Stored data
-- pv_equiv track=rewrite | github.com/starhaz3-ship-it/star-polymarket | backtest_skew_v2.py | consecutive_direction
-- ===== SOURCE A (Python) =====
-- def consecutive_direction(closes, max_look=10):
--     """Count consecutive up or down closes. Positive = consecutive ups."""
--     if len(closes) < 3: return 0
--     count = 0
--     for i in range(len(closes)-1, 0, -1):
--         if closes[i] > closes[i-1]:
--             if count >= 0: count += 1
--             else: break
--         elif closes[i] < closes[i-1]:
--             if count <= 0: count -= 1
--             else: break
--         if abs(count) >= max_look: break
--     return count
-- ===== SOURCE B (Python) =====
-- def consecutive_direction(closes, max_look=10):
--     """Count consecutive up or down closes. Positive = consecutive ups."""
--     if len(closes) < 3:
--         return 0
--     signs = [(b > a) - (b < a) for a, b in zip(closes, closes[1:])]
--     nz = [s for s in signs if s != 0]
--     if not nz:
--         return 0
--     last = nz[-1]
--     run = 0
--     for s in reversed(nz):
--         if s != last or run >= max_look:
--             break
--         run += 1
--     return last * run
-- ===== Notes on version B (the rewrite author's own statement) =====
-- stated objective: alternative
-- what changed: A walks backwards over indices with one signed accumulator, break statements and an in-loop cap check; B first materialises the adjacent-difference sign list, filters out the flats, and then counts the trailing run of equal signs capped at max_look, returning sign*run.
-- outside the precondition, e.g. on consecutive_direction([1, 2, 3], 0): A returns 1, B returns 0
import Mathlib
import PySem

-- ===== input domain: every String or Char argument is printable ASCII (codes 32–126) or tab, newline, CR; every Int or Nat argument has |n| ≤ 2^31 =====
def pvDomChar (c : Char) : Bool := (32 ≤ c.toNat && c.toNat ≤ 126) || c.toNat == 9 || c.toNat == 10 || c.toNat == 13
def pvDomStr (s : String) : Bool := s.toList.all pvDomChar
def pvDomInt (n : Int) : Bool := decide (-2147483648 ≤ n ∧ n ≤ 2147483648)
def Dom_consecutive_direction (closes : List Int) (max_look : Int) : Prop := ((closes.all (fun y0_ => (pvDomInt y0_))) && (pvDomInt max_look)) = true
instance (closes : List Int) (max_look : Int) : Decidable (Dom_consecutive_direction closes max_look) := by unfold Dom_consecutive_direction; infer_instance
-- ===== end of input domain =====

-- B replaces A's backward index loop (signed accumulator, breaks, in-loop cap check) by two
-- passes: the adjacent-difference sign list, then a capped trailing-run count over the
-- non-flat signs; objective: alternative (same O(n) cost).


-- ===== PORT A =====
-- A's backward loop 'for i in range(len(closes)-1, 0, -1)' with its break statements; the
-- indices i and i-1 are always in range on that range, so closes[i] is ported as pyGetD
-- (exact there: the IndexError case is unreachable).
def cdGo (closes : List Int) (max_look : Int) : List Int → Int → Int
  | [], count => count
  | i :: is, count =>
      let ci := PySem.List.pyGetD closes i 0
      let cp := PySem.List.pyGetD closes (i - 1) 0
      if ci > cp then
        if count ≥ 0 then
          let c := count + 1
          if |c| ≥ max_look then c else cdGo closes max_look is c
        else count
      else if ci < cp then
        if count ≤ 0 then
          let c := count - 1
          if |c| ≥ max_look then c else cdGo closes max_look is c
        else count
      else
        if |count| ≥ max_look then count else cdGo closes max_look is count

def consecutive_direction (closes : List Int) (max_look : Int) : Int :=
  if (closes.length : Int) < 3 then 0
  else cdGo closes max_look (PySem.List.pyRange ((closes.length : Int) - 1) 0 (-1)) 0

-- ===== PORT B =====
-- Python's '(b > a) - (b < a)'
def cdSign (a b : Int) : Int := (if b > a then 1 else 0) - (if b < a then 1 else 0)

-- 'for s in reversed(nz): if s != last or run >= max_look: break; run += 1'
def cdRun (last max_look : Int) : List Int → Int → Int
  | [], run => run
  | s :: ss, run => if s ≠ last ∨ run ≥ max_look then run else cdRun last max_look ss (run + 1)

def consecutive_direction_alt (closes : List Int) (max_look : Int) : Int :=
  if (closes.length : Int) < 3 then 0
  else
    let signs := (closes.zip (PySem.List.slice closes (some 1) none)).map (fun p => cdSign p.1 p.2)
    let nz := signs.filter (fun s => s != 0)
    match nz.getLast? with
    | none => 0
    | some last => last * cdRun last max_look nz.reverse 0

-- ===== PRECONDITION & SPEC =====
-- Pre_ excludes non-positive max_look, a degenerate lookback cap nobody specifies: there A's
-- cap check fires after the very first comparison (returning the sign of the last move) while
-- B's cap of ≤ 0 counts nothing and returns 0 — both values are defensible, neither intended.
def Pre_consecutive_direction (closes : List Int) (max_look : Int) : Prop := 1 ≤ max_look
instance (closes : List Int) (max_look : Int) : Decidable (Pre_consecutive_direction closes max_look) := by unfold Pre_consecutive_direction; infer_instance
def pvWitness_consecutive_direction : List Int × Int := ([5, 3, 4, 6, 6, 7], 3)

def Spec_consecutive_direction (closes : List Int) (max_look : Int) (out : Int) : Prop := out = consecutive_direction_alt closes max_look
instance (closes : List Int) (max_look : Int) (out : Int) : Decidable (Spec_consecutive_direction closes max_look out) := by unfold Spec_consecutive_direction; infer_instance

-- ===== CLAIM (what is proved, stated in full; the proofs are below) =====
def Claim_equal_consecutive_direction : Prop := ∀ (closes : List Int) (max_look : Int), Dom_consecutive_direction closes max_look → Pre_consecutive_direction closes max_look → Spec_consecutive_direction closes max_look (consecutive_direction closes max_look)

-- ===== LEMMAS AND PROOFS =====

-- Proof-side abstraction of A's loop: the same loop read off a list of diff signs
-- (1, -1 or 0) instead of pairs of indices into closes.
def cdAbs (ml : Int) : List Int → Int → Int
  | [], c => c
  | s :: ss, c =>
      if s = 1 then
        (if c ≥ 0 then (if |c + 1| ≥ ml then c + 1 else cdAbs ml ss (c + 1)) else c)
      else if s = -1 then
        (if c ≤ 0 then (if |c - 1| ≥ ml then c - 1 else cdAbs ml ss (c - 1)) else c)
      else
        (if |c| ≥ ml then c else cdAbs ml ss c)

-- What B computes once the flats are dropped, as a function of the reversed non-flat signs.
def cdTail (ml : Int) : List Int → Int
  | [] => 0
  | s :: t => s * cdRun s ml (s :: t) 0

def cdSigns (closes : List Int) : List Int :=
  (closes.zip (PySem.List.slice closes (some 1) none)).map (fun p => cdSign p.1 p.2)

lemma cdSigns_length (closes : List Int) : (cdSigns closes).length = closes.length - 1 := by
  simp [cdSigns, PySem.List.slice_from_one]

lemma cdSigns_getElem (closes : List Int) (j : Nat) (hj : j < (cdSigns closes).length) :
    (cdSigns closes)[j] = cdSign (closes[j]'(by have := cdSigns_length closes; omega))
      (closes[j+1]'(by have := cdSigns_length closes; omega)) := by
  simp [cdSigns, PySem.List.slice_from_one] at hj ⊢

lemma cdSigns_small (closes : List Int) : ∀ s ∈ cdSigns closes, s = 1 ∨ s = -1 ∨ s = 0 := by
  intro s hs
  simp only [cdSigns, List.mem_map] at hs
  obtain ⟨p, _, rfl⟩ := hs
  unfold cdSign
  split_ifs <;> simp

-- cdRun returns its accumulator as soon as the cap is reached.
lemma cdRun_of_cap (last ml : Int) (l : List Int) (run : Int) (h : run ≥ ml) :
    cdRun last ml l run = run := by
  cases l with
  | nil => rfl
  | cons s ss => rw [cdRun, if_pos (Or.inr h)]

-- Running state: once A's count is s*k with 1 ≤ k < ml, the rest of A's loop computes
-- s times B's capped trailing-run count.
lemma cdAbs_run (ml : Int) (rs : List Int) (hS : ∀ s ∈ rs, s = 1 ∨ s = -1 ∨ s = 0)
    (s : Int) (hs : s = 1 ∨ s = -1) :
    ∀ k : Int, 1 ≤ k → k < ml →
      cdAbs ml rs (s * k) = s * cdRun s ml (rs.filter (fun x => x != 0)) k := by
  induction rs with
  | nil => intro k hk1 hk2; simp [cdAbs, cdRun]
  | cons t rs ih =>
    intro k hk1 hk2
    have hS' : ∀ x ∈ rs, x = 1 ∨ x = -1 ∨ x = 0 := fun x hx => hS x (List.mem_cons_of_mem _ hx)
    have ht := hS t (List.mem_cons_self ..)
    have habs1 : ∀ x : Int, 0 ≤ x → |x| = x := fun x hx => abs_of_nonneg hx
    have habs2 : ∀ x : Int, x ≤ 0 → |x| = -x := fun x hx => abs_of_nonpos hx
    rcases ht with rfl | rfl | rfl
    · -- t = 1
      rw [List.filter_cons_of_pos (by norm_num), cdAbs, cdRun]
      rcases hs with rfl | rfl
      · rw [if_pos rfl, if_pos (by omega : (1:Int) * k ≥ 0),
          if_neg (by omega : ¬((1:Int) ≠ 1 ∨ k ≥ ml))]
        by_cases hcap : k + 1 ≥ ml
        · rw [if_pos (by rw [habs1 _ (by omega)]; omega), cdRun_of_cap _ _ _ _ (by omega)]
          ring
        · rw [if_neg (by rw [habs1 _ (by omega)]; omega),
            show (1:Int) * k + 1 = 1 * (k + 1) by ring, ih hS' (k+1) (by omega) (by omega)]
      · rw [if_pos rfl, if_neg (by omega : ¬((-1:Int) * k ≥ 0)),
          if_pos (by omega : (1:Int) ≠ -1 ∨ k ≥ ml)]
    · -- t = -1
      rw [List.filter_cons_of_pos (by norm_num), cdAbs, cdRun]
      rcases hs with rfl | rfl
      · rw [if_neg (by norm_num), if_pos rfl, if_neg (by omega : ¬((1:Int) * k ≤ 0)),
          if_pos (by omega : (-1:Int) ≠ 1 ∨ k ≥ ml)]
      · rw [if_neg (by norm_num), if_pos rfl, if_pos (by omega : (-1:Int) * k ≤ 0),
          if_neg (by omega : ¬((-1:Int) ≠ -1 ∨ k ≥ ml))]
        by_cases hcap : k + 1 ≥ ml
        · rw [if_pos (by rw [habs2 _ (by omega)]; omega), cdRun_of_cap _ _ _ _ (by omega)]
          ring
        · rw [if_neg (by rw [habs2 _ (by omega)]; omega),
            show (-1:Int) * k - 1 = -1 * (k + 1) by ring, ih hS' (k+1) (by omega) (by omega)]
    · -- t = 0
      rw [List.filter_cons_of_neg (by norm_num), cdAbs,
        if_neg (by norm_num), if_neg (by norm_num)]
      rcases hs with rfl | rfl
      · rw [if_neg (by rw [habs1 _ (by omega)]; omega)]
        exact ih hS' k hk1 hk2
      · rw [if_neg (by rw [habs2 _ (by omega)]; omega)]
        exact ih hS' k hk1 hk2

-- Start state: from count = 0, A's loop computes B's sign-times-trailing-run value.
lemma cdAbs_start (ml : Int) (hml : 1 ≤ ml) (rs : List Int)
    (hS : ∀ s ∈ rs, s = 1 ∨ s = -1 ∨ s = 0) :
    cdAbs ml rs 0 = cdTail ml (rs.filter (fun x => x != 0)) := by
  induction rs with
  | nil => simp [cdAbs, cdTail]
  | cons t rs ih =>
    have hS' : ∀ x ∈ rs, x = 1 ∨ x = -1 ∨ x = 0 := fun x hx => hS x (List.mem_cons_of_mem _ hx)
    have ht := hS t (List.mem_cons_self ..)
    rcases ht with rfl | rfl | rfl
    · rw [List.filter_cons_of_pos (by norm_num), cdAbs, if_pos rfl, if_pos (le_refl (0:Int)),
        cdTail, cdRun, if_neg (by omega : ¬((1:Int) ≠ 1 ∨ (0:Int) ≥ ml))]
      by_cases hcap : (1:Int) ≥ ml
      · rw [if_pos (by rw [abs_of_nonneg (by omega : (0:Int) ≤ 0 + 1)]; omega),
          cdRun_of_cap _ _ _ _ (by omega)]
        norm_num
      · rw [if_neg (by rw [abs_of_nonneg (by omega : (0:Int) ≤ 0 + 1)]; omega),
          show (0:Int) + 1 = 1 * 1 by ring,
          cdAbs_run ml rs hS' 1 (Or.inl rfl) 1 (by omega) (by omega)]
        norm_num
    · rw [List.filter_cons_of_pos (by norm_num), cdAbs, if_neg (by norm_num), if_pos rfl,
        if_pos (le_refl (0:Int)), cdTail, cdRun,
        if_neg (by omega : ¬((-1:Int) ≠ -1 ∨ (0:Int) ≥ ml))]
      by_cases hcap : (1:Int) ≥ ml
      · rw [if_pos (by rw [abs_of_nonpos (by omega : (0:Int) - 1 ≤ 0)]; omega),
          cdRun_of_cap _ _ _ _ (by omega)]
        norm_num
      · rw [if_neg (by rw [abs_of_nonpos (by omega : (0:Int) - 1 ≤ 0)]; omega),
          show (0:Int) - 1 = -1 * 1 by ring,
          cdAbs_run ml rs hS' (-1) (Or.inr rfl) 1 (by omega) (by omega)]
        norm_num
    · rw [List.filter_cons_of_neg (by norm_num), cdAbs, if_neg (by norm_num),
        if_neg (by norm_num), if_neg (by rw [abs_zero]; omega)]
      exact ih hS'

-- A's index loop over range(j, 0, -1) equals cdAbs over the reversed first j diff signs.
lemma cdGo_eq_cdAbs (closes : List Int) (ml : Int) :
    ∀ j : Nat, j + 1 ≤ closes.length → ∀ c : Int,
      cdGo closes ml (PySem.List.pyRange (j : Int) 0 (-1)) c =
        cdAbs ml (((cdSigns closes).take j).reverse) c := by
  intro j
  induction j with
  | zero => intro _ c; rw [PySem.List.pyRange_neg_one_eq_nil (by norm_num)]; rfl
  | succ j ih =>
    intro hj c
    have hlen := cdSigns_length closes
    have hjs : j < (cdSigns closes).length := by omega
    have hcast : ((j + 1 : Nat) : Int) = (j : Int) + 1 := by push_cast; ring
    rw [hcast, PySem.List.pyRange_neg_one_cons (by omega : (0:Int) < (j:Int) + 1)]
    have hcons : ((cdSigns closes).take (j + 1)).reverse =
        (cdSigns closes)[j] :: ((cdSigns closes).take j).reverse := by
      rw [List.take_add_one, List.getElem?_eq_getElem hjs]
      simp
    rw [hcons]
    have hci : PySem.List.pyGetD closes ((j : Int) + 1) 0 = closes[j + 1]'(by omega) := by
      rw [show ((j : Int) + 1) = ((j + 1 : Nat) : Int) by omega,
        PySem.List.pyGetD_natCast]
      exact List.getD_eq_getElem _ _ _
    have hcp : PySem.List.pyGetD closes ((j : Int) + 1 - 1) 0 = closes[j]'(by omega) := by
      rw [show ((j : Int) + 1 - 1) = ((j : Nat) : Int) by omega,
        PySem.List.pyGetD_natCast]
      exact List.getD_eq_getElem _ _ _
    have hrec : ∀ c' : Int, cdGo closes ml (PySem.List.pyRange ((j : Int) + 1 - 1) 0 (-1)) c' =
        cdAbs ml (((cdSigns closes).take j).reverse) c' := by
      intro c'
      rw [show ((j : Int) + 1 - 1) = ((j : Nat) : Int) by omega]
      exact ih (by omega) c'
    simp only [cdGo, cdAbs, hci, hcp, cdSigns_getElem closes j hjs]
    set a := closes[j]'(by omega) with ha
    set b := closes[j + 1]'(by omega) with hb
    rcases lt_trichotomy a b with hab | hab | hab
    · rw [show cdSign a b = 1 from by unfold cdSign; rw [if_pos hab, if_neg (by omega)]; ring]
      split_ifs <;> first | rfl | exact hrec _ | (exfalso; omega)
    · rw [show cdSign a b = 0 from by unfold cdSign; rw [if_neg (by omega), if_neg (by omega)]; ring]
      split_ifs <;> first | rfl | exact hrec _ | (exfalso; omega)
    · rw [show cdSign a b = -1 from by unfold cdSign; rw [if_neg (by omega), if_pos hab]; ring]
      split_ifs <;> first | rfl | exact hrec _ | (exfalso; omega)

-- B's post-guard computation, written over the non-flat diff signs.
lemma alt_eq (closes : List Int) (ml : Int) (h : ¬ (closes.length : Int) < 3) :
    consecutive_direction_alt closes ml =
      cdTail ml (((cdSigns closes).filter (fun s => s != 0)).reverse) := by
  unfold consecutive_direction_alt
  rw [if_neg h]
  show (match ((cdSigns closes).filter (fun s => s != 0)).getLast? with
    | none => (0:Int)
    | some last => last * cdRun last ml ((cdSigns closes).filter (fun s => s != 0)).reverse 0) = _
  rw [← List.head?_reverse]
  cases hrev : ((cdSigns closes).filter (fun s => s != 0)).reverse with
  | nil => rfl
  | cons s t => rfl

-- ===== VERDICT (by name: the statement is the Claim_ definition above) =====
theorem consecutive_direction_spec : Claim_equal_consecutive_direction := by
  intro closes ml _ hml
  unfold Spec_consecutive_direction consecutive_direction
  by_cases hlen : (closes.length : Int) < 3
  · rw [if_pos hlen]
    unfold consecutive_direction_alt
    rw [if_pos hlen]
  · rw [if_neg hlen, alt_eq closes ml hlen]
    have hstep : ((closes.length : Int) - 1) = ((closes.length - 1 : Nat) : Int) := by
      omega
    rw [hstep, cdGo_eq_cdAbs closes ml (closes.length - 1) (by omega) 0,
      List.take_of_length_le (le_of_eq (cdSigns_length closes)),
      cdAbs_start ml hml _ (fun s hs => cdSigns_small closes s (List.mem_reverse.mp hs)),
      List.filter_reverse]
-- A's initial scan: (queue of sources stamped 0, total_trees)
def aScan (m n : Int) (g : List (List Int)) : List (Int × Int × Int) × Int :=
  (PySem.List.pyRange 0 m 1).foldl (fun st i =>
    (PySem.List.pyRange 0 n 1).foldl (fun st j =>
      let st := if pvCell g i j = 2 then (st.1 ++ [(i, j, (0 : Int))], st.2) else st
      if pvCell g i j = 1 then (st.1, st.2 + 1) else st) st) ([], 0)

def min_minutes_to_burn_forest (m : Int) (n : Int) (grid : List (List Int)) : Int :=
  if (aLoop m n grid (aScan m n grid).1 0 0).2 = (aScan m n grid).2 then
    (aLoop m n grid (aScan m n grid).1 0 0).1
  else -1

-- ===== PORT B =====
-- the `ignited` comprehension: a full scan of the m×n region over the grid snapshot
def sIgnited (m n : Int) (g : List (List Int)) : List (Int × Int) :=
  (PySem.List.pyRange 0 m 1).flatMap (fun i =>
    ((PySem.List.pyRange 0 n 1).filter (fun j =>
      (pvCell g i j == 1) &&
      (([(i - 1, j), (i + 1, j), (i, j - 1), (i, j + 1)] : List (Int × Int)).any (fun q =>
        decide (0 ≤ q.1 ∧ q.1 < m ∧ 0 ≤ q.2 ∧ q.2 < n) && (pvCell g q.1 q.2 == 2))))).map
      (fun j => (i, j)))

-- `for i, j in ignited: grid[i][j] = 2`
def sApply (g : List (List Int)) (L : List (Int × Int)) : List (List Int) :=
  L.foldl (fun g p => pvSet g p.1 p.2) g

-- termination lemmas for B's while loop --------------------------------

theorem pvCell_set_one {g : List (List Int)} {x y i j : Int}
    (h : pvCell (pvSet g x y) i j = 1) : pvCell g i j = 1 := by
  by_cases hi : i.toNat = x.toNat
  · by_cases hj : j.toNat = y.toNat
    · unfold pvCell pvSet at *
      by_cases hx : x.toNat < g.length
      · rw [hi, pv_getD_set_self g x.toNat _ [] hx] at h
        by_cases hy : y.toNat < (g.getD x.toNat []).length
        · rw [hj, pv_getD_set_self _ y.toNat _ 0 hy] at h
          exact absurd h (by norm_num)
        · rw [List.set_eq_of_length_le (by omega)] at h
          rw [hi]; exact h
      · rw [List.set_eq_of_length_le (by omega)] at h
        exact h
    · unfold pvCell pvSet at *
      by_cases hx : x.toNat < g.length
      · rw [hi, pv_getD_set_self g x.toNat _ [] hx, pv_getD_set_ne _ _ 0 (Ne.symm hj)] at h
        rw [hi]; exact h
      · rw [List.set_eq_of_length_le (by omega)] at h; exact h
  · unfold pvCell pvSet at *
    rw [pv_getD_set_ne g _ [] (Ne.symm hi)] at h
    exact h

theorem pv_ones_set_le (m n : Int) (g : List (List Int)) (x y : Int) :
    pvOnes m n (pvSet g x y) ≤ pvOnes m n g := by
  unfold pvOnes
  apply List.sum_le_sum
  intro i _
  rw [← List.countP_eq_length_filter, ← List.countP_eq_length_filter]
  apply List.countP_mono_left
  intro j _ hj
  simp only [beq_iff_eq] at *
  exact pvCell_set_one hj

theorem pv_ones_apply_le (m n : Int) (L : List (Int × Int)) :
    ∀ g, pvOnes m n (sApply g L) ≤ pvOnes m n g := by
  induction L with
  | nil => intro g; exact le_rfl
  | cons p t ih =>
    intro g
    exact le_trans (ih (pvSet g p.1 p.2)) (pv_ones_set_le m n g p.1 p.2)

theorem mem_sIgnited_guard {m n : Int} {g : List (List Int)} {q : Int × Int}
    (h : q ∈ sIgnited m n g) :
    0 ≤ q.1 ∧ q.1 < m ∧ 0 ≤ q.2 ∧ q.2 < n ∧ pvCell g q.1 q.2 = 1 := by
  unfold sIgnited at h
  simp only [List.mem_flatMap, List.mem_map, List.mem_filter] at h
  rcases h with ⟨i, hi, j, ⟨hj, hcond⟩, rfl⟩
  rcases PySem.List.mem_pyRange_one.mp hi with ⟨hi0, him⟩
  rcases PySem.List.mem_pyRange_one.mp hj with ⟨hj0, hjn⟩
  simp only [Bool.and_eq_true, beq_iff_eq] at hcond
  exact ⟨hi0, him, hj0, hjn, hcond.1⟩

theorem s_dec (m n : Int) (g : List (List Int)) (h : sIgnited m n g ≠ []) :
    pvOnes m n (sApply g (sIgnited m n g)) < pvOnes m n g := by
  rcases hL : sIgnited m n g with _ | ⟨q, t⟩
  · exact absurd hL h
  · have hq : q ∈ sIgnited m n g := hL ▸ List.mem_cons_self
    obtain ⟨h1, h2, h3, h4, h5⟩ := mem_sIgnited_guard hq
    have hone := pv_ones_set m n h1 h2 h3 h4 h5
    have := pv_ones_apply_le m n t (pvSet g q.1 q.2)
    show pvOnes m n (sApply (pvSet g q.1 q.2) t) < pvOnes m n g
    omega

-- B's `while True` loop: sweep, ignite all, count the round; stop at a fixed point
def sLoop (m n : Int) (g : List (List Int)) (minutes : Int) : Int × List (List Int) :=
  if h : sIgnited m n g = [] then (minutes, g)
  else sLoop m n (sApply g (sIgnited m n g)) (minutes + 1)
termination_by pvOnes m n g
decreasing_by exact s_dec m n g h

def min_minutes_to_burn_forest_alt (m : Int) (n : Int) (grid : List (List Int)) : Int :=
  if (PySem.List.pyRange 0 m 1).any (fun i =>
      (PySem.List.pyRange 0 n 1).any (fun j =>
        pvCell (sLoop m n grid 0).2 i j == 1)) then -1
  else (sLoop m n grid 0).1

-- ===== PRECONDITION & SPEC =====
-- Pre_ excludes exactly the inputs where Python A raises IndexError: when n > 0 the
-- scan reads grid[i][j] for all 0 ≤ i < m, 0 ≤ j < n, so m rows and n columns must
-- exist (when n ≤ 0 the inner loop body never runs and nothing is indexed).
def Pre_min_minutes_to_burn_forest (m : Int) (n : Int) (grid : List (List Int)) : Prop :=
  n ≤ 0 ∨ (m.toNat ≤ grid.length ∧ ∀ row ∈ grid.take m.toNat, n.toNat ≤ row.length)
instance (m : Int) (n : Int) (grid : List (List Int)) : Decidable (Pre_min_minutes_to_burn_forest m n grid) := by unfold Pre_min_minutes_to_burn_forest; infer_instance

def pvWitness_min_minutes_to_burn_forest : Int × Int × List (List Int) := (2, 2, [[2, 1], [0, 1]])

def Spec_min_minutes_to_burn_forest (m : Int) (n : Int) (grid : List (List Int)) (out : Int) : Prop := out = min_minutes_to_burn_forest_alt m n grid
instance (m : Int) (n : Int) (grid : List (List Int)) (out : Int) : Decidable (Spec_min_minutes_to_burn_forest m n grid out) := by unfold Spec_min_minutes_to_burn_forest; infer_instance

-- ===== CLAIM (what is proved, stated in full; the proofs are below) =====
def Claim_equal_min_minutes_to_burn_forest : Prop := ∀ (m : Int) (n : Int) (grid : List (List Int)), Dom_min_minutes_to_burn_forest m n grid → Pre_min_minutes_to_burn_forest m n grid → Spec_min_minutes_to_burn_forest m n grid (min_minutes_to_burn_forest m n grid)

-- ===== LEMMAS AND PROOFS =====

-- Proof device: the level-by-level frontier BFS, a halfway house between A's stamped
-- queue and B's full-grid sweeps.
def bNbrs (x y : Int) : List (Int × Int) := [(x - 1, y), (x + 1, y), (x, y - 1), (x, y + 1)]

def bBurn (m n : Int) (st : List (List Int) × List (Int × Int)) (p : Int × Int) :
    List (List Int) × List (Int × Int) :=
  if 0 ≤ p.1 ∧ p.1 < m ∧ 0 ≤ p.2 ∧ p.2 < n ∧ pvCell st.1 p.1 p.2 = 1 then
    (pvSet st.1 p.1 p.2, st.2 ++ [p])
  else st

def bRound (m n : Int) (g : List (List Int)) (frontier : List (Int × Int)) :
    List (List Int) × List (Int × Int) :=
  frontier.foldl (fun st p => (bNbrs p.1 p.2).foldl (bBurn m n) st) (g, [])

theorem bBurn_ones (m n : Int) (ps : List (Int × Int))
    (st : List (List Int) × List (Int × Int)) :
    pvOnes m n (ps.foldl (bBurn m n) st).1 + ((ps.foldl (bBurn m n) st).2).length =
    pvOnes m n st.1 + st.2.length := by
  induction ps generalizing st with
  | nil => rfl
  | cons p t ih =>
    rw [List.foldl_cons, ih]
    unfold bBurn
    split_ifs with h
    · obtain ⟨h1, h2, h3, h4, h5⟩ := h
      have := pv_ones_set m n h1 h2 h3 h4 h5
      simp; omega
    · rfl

◆ TASK INSTRUCTIONS ◆
Your task is to retype the entries verbatim, starting with the line that holds "(pvSet st.1 p.1 p.2, st.2 ++ [p])" and stopping after the line that holds "frontier.foldl (fun st".

◆ OUTPUT ◆
    (pvSet st.1 p.1 p.2, st.2 ++ [p])
  else st

def bRound (m n : Int) (g : List (List Int)) (frontier : List (Int × Int)) :
    List (List Int) × List (Int × Int) :=
  frontier.foldl (fun st p => (bNbrs p.1 p.2).foldl (bBurn m n) st) (g, [])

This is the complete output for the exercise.